TAV e sfratti: un’esperienza umana

Pequod vi propone un’intervista che tenta di approfondire l’esperienza dello sfratto, dell’“espropriazione per pubblica utilità” che nel concreto significa abbandonare forzosamente la propria casa, in virtù della realizzazione di un progetto più grande. Anche quando non si condivide tale progetto.
 Ne abbiamo parlato con Alessandra Zanini, dietista di 25 anni che ha sempre vissuto in un’abitazione di via Toscana, a Brescia, fino a quando le hanno comunicato di dover lasciare la sua casa per la realizzazione di una tratta ferroviaria ad alta velocità.
 Ciò che spesso sfugge tra le pagine dei quotidiani è la dimensione umana di tali esperienze, che tocca tutti al di là delle personali posizioni ideologiche e dei tecnicismi.
  
Alessandra, partiamo dall’inizio: la tua famiglia come ha saputo dell’esproprio? Sul Giornale di Brescia (26 luglio 2012) leggo le parole di Maurizio Zanini, tuo padre: siete stati informati solo dai giornali?
 «Tutto è iniziato nel luglio 2012, quando da un articolo del Giornale di Brescia si parlava di lavori in città che nei prossimi anni avrebbero recato disagi al traffico e alla cittadinanza; tra questi c’erano quelli previsti per il TAV a Brescia, con l’abbattimento di alcune palazzine. C’era la foto di casa nostra.
 Solo in via Toscana si tratta di 23 abitazioni; si aggiungono le 4 di Villaggio Violino e i giardini privati di via Roncadelle, per un totale di circa cento persone coinvolte direttamente.

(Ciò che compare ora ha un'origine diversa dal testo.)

-- pv_equiv track=rewrite | github.com/pCarmonaa/chess-academic | api-server/src/analyzer/king_safety_analyzer.py | get_diagonal_positions_limited
-- ===== SOURCE A (Python) =====
-- def get_diagonal_positions_limited(position, direction, depth, board_size=8):
--     col, row = position[0], int(position[1])
--     col_delta, row_delta = direction
--     diagonal = []
--
--     for _ in range(depth):
--         col = chr(ord(col) + col_delta)
--         row += row_delta
--         if 'a' <= col <= 'h' and 1 <= row <= board_size:
--             diagonal.append(f"{col}{row}")
--         else:
--             break
--     return diagonal
-- ===== SOURCE B (Python) =====
-- def _limit(x, lo, hi, d, cap):
--     """Consecutive steps i=1,2,... keeping lo <= x + i*d <= hi (cap = unbounded)."""
--     if d == 0:
--         return cap if lo <= x <= hi else 0
--     if d > 0:
--         return 0 if x + d < lo else max(0, (hi - x) // d)
--     return 0 if x + d > hi else max(0, (x - lo) // (-d))
--
--
-- def get_diagonal_positions_limited(position, direction, depth, board_size=8):
--     o, row = ord(position[0]), int(position[1])
--     cd, rd = direction
--     col_limit = _limit(o, ord('a'), ord('h'), cd, depth)
--     row_limit = _limit(row, 1, board_size, rd, depth)
--     n = max(0, min(depth, col_limit, row_limit))
--     return [f"{chr(o + i * cd)}{row + i * rd}" for i in range(1, n + 1)]
-- ===== Notes on version B (the rewrite author's own statement) =====
-- stated objective: alternative
-- what changed: Replaces A's step-and-break loop by closed-form floor-division limits on how many steps the column and row stay in bounds, taking n = max(0, min(depth, col_limit, row_limit)) and emitting the squares in one uniform comprehension.
import Mathlib
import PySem

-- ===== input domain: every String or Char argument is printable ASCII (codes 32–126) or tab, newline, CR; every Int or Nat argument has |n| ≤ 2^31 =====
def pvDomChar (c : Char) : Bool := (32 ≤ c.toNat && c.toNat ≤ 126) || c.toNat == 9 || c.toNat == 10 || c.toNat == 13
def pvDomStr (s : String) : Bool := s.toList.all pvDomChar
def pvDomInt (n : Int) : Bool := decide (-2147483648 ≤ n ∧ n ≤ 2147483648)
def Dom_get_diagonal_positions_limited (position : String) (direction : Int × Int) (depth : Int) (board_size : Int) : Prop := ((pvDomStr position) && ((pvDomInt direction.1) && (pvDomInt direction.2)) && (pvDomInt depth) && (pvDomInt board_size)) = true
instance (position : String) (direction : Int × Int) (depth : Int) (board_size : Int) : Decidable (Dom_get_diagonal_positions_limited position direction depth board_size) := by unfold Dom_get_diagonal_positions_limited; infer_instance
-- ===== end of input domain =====

-- ===== PORT A =====
-- B replaces A's step-and-break loop by a closed-form step count plus one uniform pass (alternative decomposition, no speed claim).
-- shared transliteration of "col, row = position[0], int(position[1])" (identical first line of A and B)
def pvParse (position : String) : Option (Int × Int) :=
  match PySem.Str.pyGet? position 0, PySem.Str.pyGet? position 1 with
  | some c, some d =>
    match PySem.Int.ofStr? (String.mk [d]) with
    | some row => some (((c.toNat : Int)), row)
    | none => none
  | _, _ => none

-- f"{col}{row}" with col tracked as its code point
def pvMk (c r : Int) : String := String.mk [Char.ofNat c.toNat] ++ PySem.Int.toStr r

-- the for-loop of A; col is tracked as its code point (ord/chr become the identity on Int)
def pvALoop (cd rd bs : Int) : Nat → Int → Int → List String → List String
  | 0, _, _, acc => acc
  | f+1, col, row, acc =>
    let col' := col + cd
    let row' := row + rd
    if 97 ≤ col' ∧ col' ≤ 104 ∧ 1 ≤ row' ∧ row' ≤ bs then
      pvALoop cd rd bs f col' row' (acc ++ [pvMk col' row'])
    else acc

def get_diagonal_positions_limited (position : String) (direction : Int × Int) (depth : Int) (board_size : Int) : List String :=
  match pvParse position with
  | none => []
  | some (col, row) => pvALoop direction.1 direction.2 board_size depth.toNat col row []

-- ===== PORT B =====
-- _limit of Source B
def pvLimit (x lo hi d cap : Int) : Int :=
  if d = 0 then (if lo ≤ x ∧ x ≤ hi then cap else 0)
  else if 0 < d then (if x + d < lo then 0 else max 0 (PySem.Int.floordiv (hi - x) d))
  else (if hi < x + d then 0 else max 0 (PySem.Int.floordiv (x - lo) (-d)))

def get_diagonal_positions_limited_alt (position : String) (direction : Int × Int) (depth : Int) (board_size : Int) : List String :=
  match pvParse position with
  | none => []
  | some (o, row) =>
    let cd := direction.1
    let rd := direction.2
    let col_limit := pvLimit o 97 104 cd depth
    let row_limit := pvLimit row 1 board_size rd depth
    let n := max 0 (min depth (min col_limit row_limit))
    (PySem.List.pyRange 1 (n+1) 1).map (fun i => pvMk (o + i * cd) (row + i * rd))

-- ===== PRECONDITION & SPEC =====
-- Pre_ excludes exactly the inputs on which the Python A raises: positions without a digit second
-- character (ValueError/IndexError) and column deltas that drive a computed chr() argument outside
-- the code-point range 0..0x10FFFF (ValueError).
def Pre_get_diagonal_positions_limited (position : String) (direction : Int × Int) (depth : Int) (board_size : Int) : Prop :=
  match position.toList with
  | c :: d :: _ =>
      ('0' ≤ d ∧ d ≤ '9') ∧
      (0 ≤ (c.toNat : Int) + direction.1 ∧ (c.toNat : Int) + direction.1 ≤ 1114111) ∧
      ((97 ≤ (c.toNat : Int) + direction.1 ∧ (c.toNat : Int) + direction.1 ≤ 104 ∧
        1 ≤ ((d.toNat : Int) - 48) + direction.2 ∧ ((d.toNat : Int) - 48) + direction.2 ≤ board_size ∧
        2 ≤ depth) →
       (0 ≤ (c.toNat : Int) + 2 * direction.1 ∧ (c.toNat : Int) + 2 * direction.1 ≤ 1114111))
  | _ => False

instance (position : String) (direction : Int × Int) (depth : Int) (board_size : Int) : Decidable (Pre_get_diagonal_positions_limited position direction depth board_size) := by
  unfold Pre_get_diagonal_positions_limited
  rcases position.toList with _ | ⟨c, _ | ⟨d, t⟩⟩ <;> infer_instance

def pvWitness_get_diagonal_positions_limited : String × (Int × Int) × Int × Int := ("e4", (1, 1), 3, 8)

def Spec_get_diagonal_positions_limited (position : String) (direction : Int × Int) (depth : Int) (board_size : Int) (out : List String) : Prop := out = get_diagonal_positions_limited_alt position direction depth board_size
instance (position : String) (direction : Int × Int) (depth : Int) (board_size : Int) (out : List String) : Decidable (Spec_get_diagonal_positions_limited position direction depth board_size out) := by unfold Spec_get_diagonal_positions_limited; infer_instance

-- ===== CLAIM (what is proved, stated in full; the proofs are below) =====
def Claim_equal_get_diagonal_positions_limited : Prop := ∀ (position : String) (direction : Int × Int) (depth : Int) (board_size : Int), Dom_get_diagonal_positions_limited position direction depth board_size → Pre_get_diagonal_positions_limited position direction depth board_size → Spec_get_diagonal_positions_limited position direction depth board_size (get_diagonal_positions_limited position direction depth board_size)

-- ===== LEMMAS AND PROOFS =====
theorem pvWitness_ok :
    Dom_get_diagonal_positions_limited (pvWitness_get_diagonal_positions_limited.1) (pvWitness_get_diagonal_positions_limited.2.1) (pvWitness_get_diagonal_positions_limited.2.2.1) (pvWitness_get_diagonal_positions_limited.2.2.2) ∧
    Pre_get_diagonal_positions_limited (pvWitness_get_diagonal_positions_limited.1) (pvWitness_get_diagonal_positions_limited.2.1) (pvWitness_get_diagonal_positions_limited.2.2.1) (pvWitness_get_diagonal_positions_limited.2.2.2) := by
  decide

-- pvLimit is nonnegative when its cap is positive
theorem pvLimit_nonneg (x lo hi d cap : Int) (hcap : 0 < cap) : 0 ≤ pvLimit x lo hi d cap := by
  unfold pvLimit
  split_ifs <;> omega

-- every step index up to pvLimit keeps the coordinate in bounds
theorem pvLimit_le (x lo hi d cap i : Int) (h1 : 1 ≤ i) (h2 : i ≤ pvLimit x lo hi d cap) :
    lo ≤ x + i * d ∧ x + i * d ≤ hi := by
  unfold pvLimit at h2
  by_cases h0 : d = 0
  · rw [if_pos h0] at h2
    subst h0
    by_cases hin : lo ≤ x ∧ x ≤ hi
    · simpa using hin
    · rw [if_neg hin] at h2; omega
  · rw [if_neg h0] at h2
    by_cases hpos : 0 < d
    · rw [if_pos hpos] at h2
      by_cases hlow : x + d < lo
      · rw [if_pos hlow] at h2; omega
      · rw [if_neg hlow] at h2
        have hq : i ≤ PySem.Int.floordiv (hi - x) d := by omega
        have hub : i * d ≤ hi - x := (PySem.Int.le_floordiv_iff_mul_le hpos).mp hq
        refine ⟨?_, by omega⟩
        nlinarith [mul_nonneg (by omega : (0:Int) ≤ i - 1) (le_of_lt hpos)]
    · rw [if_neg hpos] at h2
      have hneg : 0 < -d := by omega
      by_cases hhi : hi < x + d
      · rw [if_pos hhi] at h2; omega
      · rw [if_neg hhi] at h2
        have hq : i ≤ PySem.Int.floordiv (x - lo) (-d) := by omega
        have hub : i * (-d) ≤ x - lo := (PySem.Int.le_floordiv_iff_mul_le hneg).mp hq
        refine ⟨by nlinarith, ?_⟩
        nlinarith [mul_nonneg (by omega : (0:Int) ≤ i - 1) (le_of_lt hneg)]

-- one step past pvLimit leaves the bounds (when the cap was not the binding constraint)
theorem pvLimit_succ (x lo hi d cap : Int) (h : pvLimit x lo hi d cap < cap) :
    ¬ (lo ≤ x + (pvLimit x lo hi d cap + 1) * d ∧ x + (pvLimit x lo hi d cap + 1) * d ≤ hi) := by
  unfold pvLimit at *
  by_cases h0 : d = 0
  · rw [if_pos h0] at *
    subst h0
    by_cases hin : lo ≤ x ∧ x ≤ hi
    · rw [if_pos hin] at h; omega
    · rw [if_neg hin] at *; intro hc; exact hin ⟨by omega, by omega⟩
  · rw [if_neg h0] at *
    by_cases hpos : 0 < d
    · rw [if_pos hpos] at *
      by_cases hlow : x + d < lo
      · rw [if_pos hlow] at *
        intro hc
        have : lo ≤ x + (0+1) * d := hc.1
        omega
      · rw [if_neg hlow] at *
        rcases le_or_gt 0 (PySem.Int.floordiv (hi - x) d) with hge | hlt
        · rw [max_eq_right hge]
          have hq : hi - x < (PySem.Int.floordiv (hi - x) d + 1) * d :=
            (PySem.Int.floordiv_lt_iff_lt_mul hpos).mp (by omega)
          intro hc
          have := hc.2
          omega
        · rw [max_eq_left (by omega)]
          have hq : hi - x < 0 * d :=
            (PySem.Int.floordiv_lt_iff_lt_mul hpos).mp hlt
          intro hc
          have h2 := hc.2
          have e1 : (0:Int) * d = 0 := by ring
          have e2 : (0+1 : Int) * d = d := by ring
          omega
    · rw [if_neg hpos] at *
      have hneg : 0 < -d := by omega
      by_cases hhi : hi < x + d
      · rw [if_pos hhi] at *
        intro hc
        have : x + (0+1) * d ≤ hi := hc.2
        omega
      · rw [if_neg hhi] at *
        rcases le_or_gt 0 (PySem.Int.floordiv (x - lo) (-d)) with hge | hlt
        · rw [max_eq_right hge]
          have hq : x - lo < (PySem.Int.floordiv (x - lo) (-d) + 1) * (-d) :=
            (PySem.Int.floordiv_lt_iff_lt_mul hneg).mp (by omega)
          intro hc
          have h1 := hc.1
          have e : (PySem.Int.floordiv (x - lo) (-d) + 1) * (-d)
              = -((PySem.Int.floordiv (x - lo) (-d) + 1) * d) := by ring
          omega
        · rw [max_eq_left (by omega)]
          have hq : x - lo < 0 * (-d) :=
            (PySem.Int.floordiv_lt_iff_lt_mul hneg).mp hlt
          intro hc
          have h1 := hc.1
          have e1 : (0:Int) * (-d) = 0 := by ring
          have e2 : (0+1 : Int) * d = d := by ring
          omega

-- the loop of A produces exactly the first n squares, for any n with the prefix property
theorem pvALoop_eq (cd rd bs : Int) (fuel : Nat) :
    ∀ (c r : Int) (acc : List String) (n : Nat), n ≤ fuel →
    (∀ j : Nat, j < n →
      97 ≤ c + ((j:Int)+1) * cd ∧ c + ((j:Int)+1) * cd ≤ 104 ∧
      1 ≤ r + ((j:Int)+1) * rd ∧ r + ((j:Int)+1) * rd ≤ bs) →
    (n = fuel ∨ ¬ (97 ≤ c + ((n:Int)+1) * cd ∧ c + ((n:Int)+1) * cd ≤ 104 ∧
                   1 ≤ r + ((n:Int)+1) * rd ∧ r + ((n:Int)+1) * rd ≤ bs)) →
    pvALoop cd rd bs fuel c r acc =
      acc ++ (List.range n).map (fun j : Nat => pvMk (c + ((j:Int)+1) * cd) (r + ((j:Int)+1) * rd)) := by
  induction fuel with
  | zero =>
    intro c r acc n hle _ _
    have hn : n = 0 := by omega
    subst hn
    simp [pvALoop]
  | succ f ih =>
    intro c r acc n hle hpre hstop
    cases n with
    | zero =>
      rcases hstop with h | h
      · omega
      · simp only [Nat.cast_zero, zero_add, one_mul] at h
        simp [pvALoop, h]
    | succ m =>
      have h0 := hpre 0 (Nat.succ_pos m)
      simp only [Nat.cast_zero, zero_add, one_mul] at h0
      simp only [pvALoop, if_pos h0]
      rw [ih (c + cd) (r + rd) _ m (by omega)
        (by
          intro j hj
          have hx := hpre (j+1) (by omega)
          push_cast at hx ⊢
          refine ⟨by linarith [hx.1], by linarith [hx.2.1], by linarith [hx.2.2.1], by linarith [hx.2.2.2]⟩)
        (by
          rcases hstop with h | h
          · left; omega
          · right
            push_cast at h ⊢
            intro hc
            exact h ⟨by linarith [hc.1], by linarith [hc.2.1], by linarith [hc.2.2.1], by linarith [hc.2.2.2]⟩)]
      rw [List.range_succ_eq_map]
      simp only [List.map_cons, List.map_map, List.cons_append, List.append_assoc,
        List.singleton_append, List.nil_append]
      congr 1
      congr 1
      · congr 1 <;> push_cast <;> ring
      · apply List.map_congr_left
        intro j _
        simp only [Function.comp_apply]
        congr 1 <;> push_cast <;> ring

-- main equivalence, after parsing
theorem pv_main (o r cd rd depth bs : Int) :
    pvALoop cd rd bs depth.toNat o r [] =
      (PySem.List.pyRange 1 (max 0 (min depth (min (pvLimit o 97 104 cd depth) (pvLimit r 1 bs rd depth))) + 1) 1).map
        (fun i => pvMk (o + i * cd) (r + i * rd)) := by
  set lc := pvLimit o 97 104 cd depth with hlc
  set lr := pvLimit r 1 bs rd depth with hlr
  set n : Int := max 0 (min depth (min lc lr)) with hn
  have hn0 : 0 ≤ n := le_max_left _ _
  rw [PySem.List.pyRange_one 1 (n+1)]
  have hnt : (n + 1 - 1).toNat = n.toNat := by omega
  rw [hnt]
  rw [pvALoop_eq cd rd bs depth.toNat o r [] n.toNat (by omega)
    (by
      intro j hj
      have hj1 : (1:Int) ≤ (j:Int) + 1 := by omega
      have hc := pvLimit_le o 97 104 cd depth ((j:Int)+1) hj1 (by rw [← hlc]; omega)
      have hr := pvLimit_le r 1 bs rd depth ((j:Int)+1) hj1 (by rw [← hlr]; omega)
      exact ⟨hc.1, hc.2, hr.1, hr.2⟩)
    (by
      rcases le_or_gt depth n with hd | hd
      · left; omega
      · right
        have hdp : 0 < depth := by omega
        have hlc0 : 0 ≤ lc := hlc ▸ pvLimit_nonneg _ _ _ _ _ hdp
        have hlr0 : 0 ≤ lr := hlr ▸ pvLimit_nonneg _ _ _ _ _ hdp
        have hcast : ((n.toNat : Int) + 1) = n + 1 := by omega
        rw [hcast]
        rcases le_or_gt lc lr with hw | hw
        · have hs := pvLimit_succ o 97 104 cd depth (by rw [← hlc]; omega)
          rw [← hlc] at hs
          have hnv : n = lc := by omega
          rw [hnv]
          intro hc
          exact hs ⟨hc.1, hc.2.1⟩
        · have hs := pvLimit_succ r 1 bs rd depth (by rw [← hlr]; omega)
          rw [← hlr] at hs
          have hnv : n = lr := by omega
          rw [hnv]
          intro hc
          exact hs ⟨hc.2.2.1, hc.2.2.2⟩)]
  rw [List.map_map, List.nil_append]
  apply List.map_congr_left
  intro j _
  simp only [Function.comp_apply]
  congr 1 <;> push_cast <;> ring

-- ===== VERDICT (by name: the statement is the Claim_ definition above) =====
theorem get_diagonal_positions_limited_spec : Claim_equal_get_diagonal_positions_limited := by
  intro position direction depth board_size _ _
  unfold Spec_get_diagonal_positions_limited
  unfold get_diagonal_positions_limited get_diagonal_positions_limited_alt
  cases hp : pvParse position with
  | none => rfl
  | some pr =>
    cases pr with
    | mk o row => exact pv_main o row direction.1 direction.2 depth board_size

 Abbiamo chiesto informazioni alle amministrazioni, ma nessuno sembrava saper nulla. Ad agosto arrivano le prime comunicazioni di Italferr [ditta incaricata dei lavori per la tratta bresciana del TAV, n.d.A], che chiede di formulare una proposta di indennizzo per l’esproprio della propria casa, ma cercando sul sito di Italferr apprendiamo che l’ammontare degli espropri era già stato fissato. Intanto nessun politico o ente competente ci ha dato informazioni, lasciando che si generasse il panico totale. Considera che la maggior parte dei coinvolti sono anziani che vivono in casa loro “da tutta una vita” e lì hanno cresciuto tutta la famiglia.»
Le case di via Toscana che saranno abbattute per la costruzione del TAV.

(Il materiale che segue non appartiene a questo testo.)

-- B's single pass: `pending` counts the current run of spaces; the run is flushed before
-- any non-space char except the punctuation char c, where it is dropped.
def collapseSpaces (c : Char) : List Char → Nat → List Char
  | [], pending => List.replicate pending ' '
  | x :: t, pending =>
    if x = ' ' then collapseSpaces c t (pending + 1)
    else (if x = c then [] else List.replicate pending ' ') ++ x :: collapseSpaces c t 0

def nice_formatting_alt (some_string : String) (bad_list : List String) : String :=
  if some_string.toList.isEmpty then some_string
  else
    let cleaned := cleanB bad_list some_string PySem.Set.empty
    match PySem.Str.pyGet? cleaned (-1) with
    | none => cleaned   -- B's Python raises IndexError here too; Pre_ excludes these inputs
    | some c =>
      if ¬(c = '?' ∨ c = '!' ∨ c = '.') then cleaned
      else String.ofList (collapseSpaces c (pyCapitalize cleaned).toList 0)

-- ===== PRECONDITION & SPEC =====
-- Pre_ excludes exactly the inputs where both Pythons raise IndexError at some_string[-1]:
-- a nonempty some_string whose bad-substring removal leaves the empty string.
def Pre_nice_formatting (some_string : String) (bad_list : List String) : Prop :=
  some_string.toList = [] ∨
    (bad_list.foldl (fun acc b => PySem.Str.replace acc b "") some_string).toList ≠ []
instance (some_string : String) (bad_list : List String) : Decidable (Pre_nice_formatting some_string bad_list) := by unfold Pre_nice_formatting; infer_instance

def pvWitness_nice_formatting : String × List String := ("a  b x.", ["x"])

def Spec_nice_formatting (some_string : String) (bad_list : List String) (out : String) : Prop := out = nice_formatting_alt some_string bad_list
instance (some_string : String) (bad_list : List String) (out : String) : Decidable (Spec_nice_formatting some_string bad_list out) := by unfold Spec_nice_formatting; infer_instance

Quali sono state le risposte del comune di Brescia?
 «Dopo una pressante richiesta mediatica, il 2 ottobre 2012 riusciamo ad avere un incontro con il sindaco di Brescia (ai tempi Adriano Paroli) e Italferr, che ribadisce di non voler modificare il progetto per evitare di abbattere le case coinvolte.
 A fine anno si ha solo la certezza che le case dovranno essere lasciate entro fine 2013, ma a febbraio Italferr comunica che chiede la disponibilità delle case entro gennaio 2014. Essendo vicino alle elezioni amministrative, Paroli, sindaco PDL in carica, fa promesse di ogni tipo agli abitanti di via Toscana: parla di salvare una palazzina, di ricostruire una “piccola via Toscana” in una zona vicina… ma la realtà è diversa. La gente era spaventata, le mie vicine di casa più anziane si auguravano di morire prima di dover lasciare casa. Intanto Italferr fa un vero e proprio ricatto: o accettate i soldi dell’indennizzo o subentra l’esproprio coatto e venite sbattuti fuori senza prendere niente.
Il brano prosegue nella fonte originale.